▶ _What this task involves_
Please repeat only the stretch of records running from the first line through the line that contains "import PySem".

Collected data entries
-- pv_equiv track=rewrite | github.com/MelineTrochon/ddn-darshan | darshan-info2.py | get_host
-- ===== SOURCE A (Python) =====
-- def get_host(dxt_posix):
--     """Return the number of hosts and a dictionnary to convert hostname to a number"""
--     host = {}
--     Y_size = 0
--     for e in dxt_posix:
--         if e['hostname'] not in host:
--             host[e['hostname']] = Y_size
--             Y_size += 1
--     return Y_size, host
-- ===== SOURCE B (Python) =====
-- def get_host(dxt_posix):
--     """Return the number of hosts and a dictionnary to convert hostname to a number"""
--     names = [e['hostname'] for e in dxt_posix]
--     host = {h: len(set(names[:i]))
--             for i, h in enumerate(names) if h not in names[:i]}
--     return len(host), host
-- ===== Notes on version B (the rewrite author's own statement) =====
-- stated objective: alternative
-- what changed: Drops the running dict/counter state entirely: each first-occurrence hostname gets its ID computed independently as the number of distinct names in the strict prefix before it (prefix-scan membership and len(set(prefix)) instead of incremental dict membership with a mutable counter).
import Mathlib
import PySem

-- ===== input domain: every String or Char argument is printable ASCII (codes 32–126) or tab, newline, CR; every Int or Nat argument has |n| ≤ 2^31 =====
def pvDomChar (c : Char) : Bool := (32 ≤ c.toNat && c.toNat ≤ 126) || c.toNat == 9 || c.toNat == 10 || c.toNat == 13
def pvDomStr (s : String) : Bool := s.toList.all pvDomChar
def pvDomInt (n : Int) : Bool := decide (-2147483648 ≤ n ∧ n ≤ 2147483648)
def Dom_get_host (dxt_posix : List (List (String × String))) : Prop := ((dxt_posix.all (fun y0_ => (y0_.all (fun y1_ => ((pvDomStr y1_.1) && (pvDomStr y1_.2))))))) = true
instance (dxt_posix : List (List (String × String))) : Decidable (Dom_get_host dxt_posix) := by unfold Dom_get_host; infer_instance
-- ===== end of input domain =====

-- B drops A's running dict/counter state: each first-occurrence hostname gets its ID computed
-- independently as the number of distinct names in the strict prefix before it (alternative, not faster).

-- ===== PORT A =====
def get_host (dxt_posix : List (List (String × String))) : Int × (List (String × Int)) :=
  let r := dxt_posix.foldl
    (fun (st : PySem.Dict String Int × Int) e =>
      -- e['hostname']: the key is present on every input admitted by Pre_get_host,
      -- so getD is exact there (on other inputs Python raises KeyError)
      let h := (PySem.Dict.mk e).getD "hostname" ""
      if ¬ st.1.contains h then (st.1.insert h st.2, st.2 + 1) else st)
    (PySem.Dict.empty, 0)
  (r.2, r.1.items)

-- ===== PORT B =====
def get_host_alt (dxt_posix : List (List (String × String))) : Int × (List (String × Int)) :=
  -- names = [e['hostname'] for e in dxt_posix]   (same KeyError domain as A, see Pre_get_host)
  let names := dxt_posix.map (fun e => (PySem.Dict.mk e).getD "hostname" "")
  -- host = {h: len(set(names[:i])) for i, h in enumerate(names) if h not in names[:i]}
  let host := (PySem.List.enumerate names 0).foldl
    (fun (d : PySem.Dict String Int) p =>
      let pref := PySem.List.slice names none (some p.1)
      if ¬ pref.contains p.2 then d.insert p.2 ((PySem.Set.ofList pref).length : Int) else d)
    PySem.Dict.empty
  ((host.size : Int), host.items)

-- ===== PRECONDITION & SPEC =====
-- Pre_ excludes exactly the inputs on which A raises KeyError: some entry lacks the key 'hostname'.
def Pre_get_host (dxt_posix : List (List (String × String))) : Prop :=
  (dxt_posix.all (fun e => e.any (fun p => p.1 == "hostname"))) = true
instance (dxt_posix : List (List (String × String))) : Decidable (Pre_get_host dxt_posix) := by
  unfold Pre_get_host; infer_instance

def pvWitness_get_host : (List (List (String × String))) :=
  [[("hostname", "n1")], [("hostname", "n2"), ("rank", "0")], [("hostname", "n1")]]

def Spec_get_host (dxt_posix : List (List (String × String))) (out : Int × (List (String × Int))) : Prop := out = get_host_alt dxt_posix
instance (dxt_posix : List (List (String × String))) (out : Int × (List (String × Int))) : Decidable (Spec_get_host dxt_posix out) := by unfold Spec_get_host; infer_instance

-- ===== CLAIM (what is proved, stated in full; the proofs are below) =====
def Claim_equal_get_host : Prop := ∀ (dxt_posix : List (List (String × String))), Dom_get_host dxt_posix → Pre_get_host dxt_posix → Spec_get_host dxt_posix (get_host dxt_posix)

-- ===== LEMMAS AND PROOFS =====

-- the hostname extraction both ports perform per entry
def nameOf (e : List (String × String)) : String := (PySem.Dict.mk e).getD "hostname" ""

-- first-seen-order dict over an (already deduplicated) name list, the common value of both ports
def hostDict (u : List String) : PySem.Dict String Int :=
  (PySem.List.enumerate u 0).foldl
    (fun (d : PySem.Dict String Int) p => d.insert p.2 p.1) PySem.Dict.empty

-- A's loop body, with the hostname extraction peeled off
def stepA (st : PySem.Dict String Int × Int) (h : String) : PySem.Dict String Int × Int :=
  if ¬ st.1.contains h then (st.1.insert h st.2, st.2 + 1) else st

-- B's fold body over enumerate, with the hostname extraction peeled off
def stepB (names : List String) (d : PySem.Dict String Int) (p : Int × String) : PySem.Dict String Int :=
  let pref := PySem.List.slice names none (some p.1)
  if ¬ pref.contains p.2 then d.insert p.2 ((PySem.Set.ofList pref).length : Int) else d

def bDict (names : List String) : PySem.Dict String Int :=
  (PySem.List.enumerate names 0).foldl (stepB names) PySem.Dict.empty

theorem keys_hostDict (u : List String) : (hostDict u).keys = PySem.Set.ofList u := by
  unfold hostDict
  rw [PySem.Dict.keys_foldl_insert_key]
  simp [PySem.List.map_snd_enumerate, PySem.Set.update, PySem.Set.ofList_eq_foldl]

theorem contains_hostDict (u : List String) (h : String) :
    (hostDict u).contains h = u.contains h := by
  have h1 : (hostDict u).contains h = (hostDict u).keys.any (· == h) := by
    simp [PySem.Dict.contains, PySem.Dict.keys, List.any_map]; rfl
  rw [h1, keys_hostDict]
  rw [Bool.eq_iff_iff]
  simp only [List.any_eq_true, beq_iff_eq, PySem.Set.mem_ofList, List.contains_iff_mem]
  constructor
  · rintro ⟨x, hx, rfl⟩; exact hx
  · intro hm; exact ⟨h, hm, rfl⟩

theorem hostDict_snoc (u : List String) (h : String) :
    hostDict (u ++ [h]) = (hostDict u).insert h (u.length : Int) := by
  unfold hostDict
  rw [PySem.List.enumerate_append, List.foldl_append]
  simp [PySem.List.enumerate]

-- invariant of A's loop
theorem loopA_invariant (names : List String) : ∀ u : List String,
    names.foldl stepA (hostDict u, (u.length : Int)) =
      (hostDict (PySem.Set.update u names), ((PySem.Set.update u names).length : Int)) := by
  induction names with
  | nil => intro u; simp [PySem.Set.update]
  | cons h names ih =>
    intro u
    have hstep : stepA (hostDict u, (u.length : Int)) h =
        (hostDict (PySem.Set.add u h), ((PySem.Set.add u h).length : Int)) := by
      by_cases hm : h ∈ u
      · simp [stepA, contains_hostDict, PySem.Set.add, PySem.Set.contains, hm]
      · simp [stepA, contains_hostDict, PySem.Set.add, PySem.Set.contains, hostDict_snoc, hm]
    rw [List.foldl_cons, hstep]
    have := ih (PySem.Set.add u h)
    rw [this]
    simp [PySem.Set.update]

theorem update_disjoint : ∀ (u s : List String), (s ++ u).Nodup → PySem.Set.update s u = s ++ u := by
  intro u
  induction u with
  | nil => intro s _; simp [PySem.Set.update]
  | cons x u ih =>
    intro s hnd
    have hx : x ∉ s := by
      intro hm
      exact (List.disjoint_of_nodup_append hnd) hm (by simp)
    have hadd : PySem.Set.add s x = s ++ [x] := by
      simp [PySem.Set.add, PySem.Set.contains, hx]
    have : PySem.Set.update s (x :: u) = PySem.Set.update (s ++ [x]) u := by
      simp [PySem.Set.update, hadd]
    rw [this, ih (s ++ [x]) (by simp only [List.append_assoc, List.singleton_append]; exact hnd)]
    simp

theorem ofList_nodup_eq (u : List String) (hu : u.Nodup) : PySem.Set.ofList u = u := by
  rw [PySem.Set.ofList_eq_foldl]
  have := update_disjoint u [] (by simpa using hu)
  simpa [PySem.Set.update] using this

theorem size_hostDict (u : List String) (hu : u.Nodup) : (hostDict u).size = u.length := by
  have hk : (hostDict u).keys.length = u.length := by
    rw [keys_hostDict, ofList_nodup_eq u hu]
  simpa [PySem.Dict.keys, PySem.Dict.size] using hk

theorem ofList_snoc (xs : List String) (x : String) :
    PySem.Set.ofList (xs ++ [x]) = PySem.Set.add (PySem.Set.ofList xs) x := by
  simp [PySem.Set.ofList_eq_foldl, List.foldl_append]

-- B's fold builds exactly the first-seen-order dict
theorem bDict_eq_hostDict : ∀ names : List String,
    bDict names = hostDict (PySem.Set.ofList names) := by
  intro names
  induction names using List.reverseRecOn with
  | nil => rfl
  | append_singleton full h ih =>
    unfold bDict
    rw [PySem.List.enumerate_append, List.foldl_append]
    have hcong : (PySem.List.enumerate full 0).foldl (stepB (full ++ [h])) PySem.Dict.empty
        = (PySem.List.enumerate full 0).foldl (stepB full) PySem.Dict.empty := by
      apply PySem.List.foldl_congr_mem
      intro acc p hp
      rcases (PySem.List.mem_enumerate_iff _ _ _).1 hp with ⟨k, hk, rfl⟩
      simp only [stepB, zero_add, PySem.List.slice_to_natCast,
        List.take_append_of_le_length (Nat.le_of_lt hk)]
    rw [hcong]
    have hlast : PySem.List.enumerate [h] ((0 : Int) + full.length) = [((full.length : Int), h)] := by
      simp [PySem.List.enumerate]
    rw [hlast]
    have hpref : PySem.List.slice (full ++ [h]) none (some ((full.length : Int))) = full := by
      rw [PySem.List.slice_to_natCast]; simp
    simp only [List.foldl_cons, List.foldl_nil]
    show stepB (full ++ [h]) (bDict full) ((full.length : Int), h) = _
    rw [ofList_snoc]
    by_cases hm : h ∈ full
    · have : PySem.Set.add (PySem.Set.ofList full) h = PySem.Set.ofList full := by
        simp [PySem.Set.add, PySem.Set.contains, PySem.Set.mem_ofList, hm]
      rw [this]
      simp [stepB, hpref, hm, ih]
    · have : PySem.Set.add (PySem.Set.ofList full) h = PySem.Set.ofList full ++ [h] := by
        simp [PySem.Set.add, PySem.Set.contains, PySem.Set.mem_ofList, hm]
      rw [this, hostDict_snoc]
      simp [stepB, hpref, hm, ih]

-- characterisation of A's whole body
theorem getA (dxt : List (List (String × String))) :
    get_host dxt =
    (((PySem.Set.ofList (dxt.map nameOf)).length : Int),
      (hostDict (PySem.Set.ofList (dxt.map nameOf))).items) := by
  unfold get_host
  have h1 : dxt.foldl
      (fun (st : PySem.Dict String Int × Int) e =>
        let h := (PySem.Dict.mk e).getD "hostname" ""
        if ¬ st.1.contains h then (st.1.insert h st.2, st.2 + 1) else st)
      (PySem.Dict.empty, 0)
      = (dxt.map nameOf).foldl stepA (hostDict [], ((List.length ([] : List String) : Int))) := by
    rw [List.foldl_map]
    rfl
  rw [h1, loopA_invariant]
  simp [PySem.Set.ofList_eq_foldl, PySem.Set.update]

theorem get_host_eq_alt (dxt : List (List (String × String))) : get_host dxt = get_host_alt dxt := by
  rw [getA]
  unfold get_host_alt
  have hb : bDict (dxt.map nameOf) = hostDict (PySem.Set.ofList (dxt.map nameOf)) :=
    bDict_eq_hostDict _
  have hnd := PySem.Set.nodup_ofList (dxt.map nameOf)
  show _ = (((bDict (dxt.map nameOf)).size : Int), (bDict (dxt.map nameOf)).items)
  rw [hb, size_hostDict _ hnd]

-- ===== VERDICT (by name: the statement is the Claim_ definition above) =====
theorem get_host_spec : Claim_equal_get_host := by
  intro dxt _ _
  exact get_host_eq_alt dxt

▶ _Exercise result_
-- pv_equiv track=rewrite | github.com/MelineTrochon/ddn-darshan | darshan-info2.py | get_host
-- ===== SOURCE A (Python) =====
-- def get_host(dxt_posix):
--     """Return the number of hosts and a dictionnary to convert hostname to a number"""
--     host = {}
--     Y_size = 0
--     for e in dxt_posix:
--         if e['hostname'] not in host:
--             host[e['hostname']] = Y_size
--             Y_size += 1
--     return Y_size, host
-- ===== SOURCE B (Python) =====
-- def get_host(dxt_posix):
--     """Return the number of hosts and a dictionnary to convert hostname to a number"""
--     names = [e['hostname'] for e in dxt_posix]
--     host = {h: len(set(names[:i]))
--             for i, h in enumerate(names) if h not in names[:i]}
--     return len(host), host
-- ===== Notes on version B (the rewrite author's own statement) =====
-- stated objective: alternative
-- what changed: Drops the running dict/counter state entirely: each first-occurrence hostname gets its ID computed independently as the number of distinct names in the strict prefix before it (prefix-scan membership and len(set(prefix)) instead of incremental dict membership with a mutable counter).
import Mathlib
import PySem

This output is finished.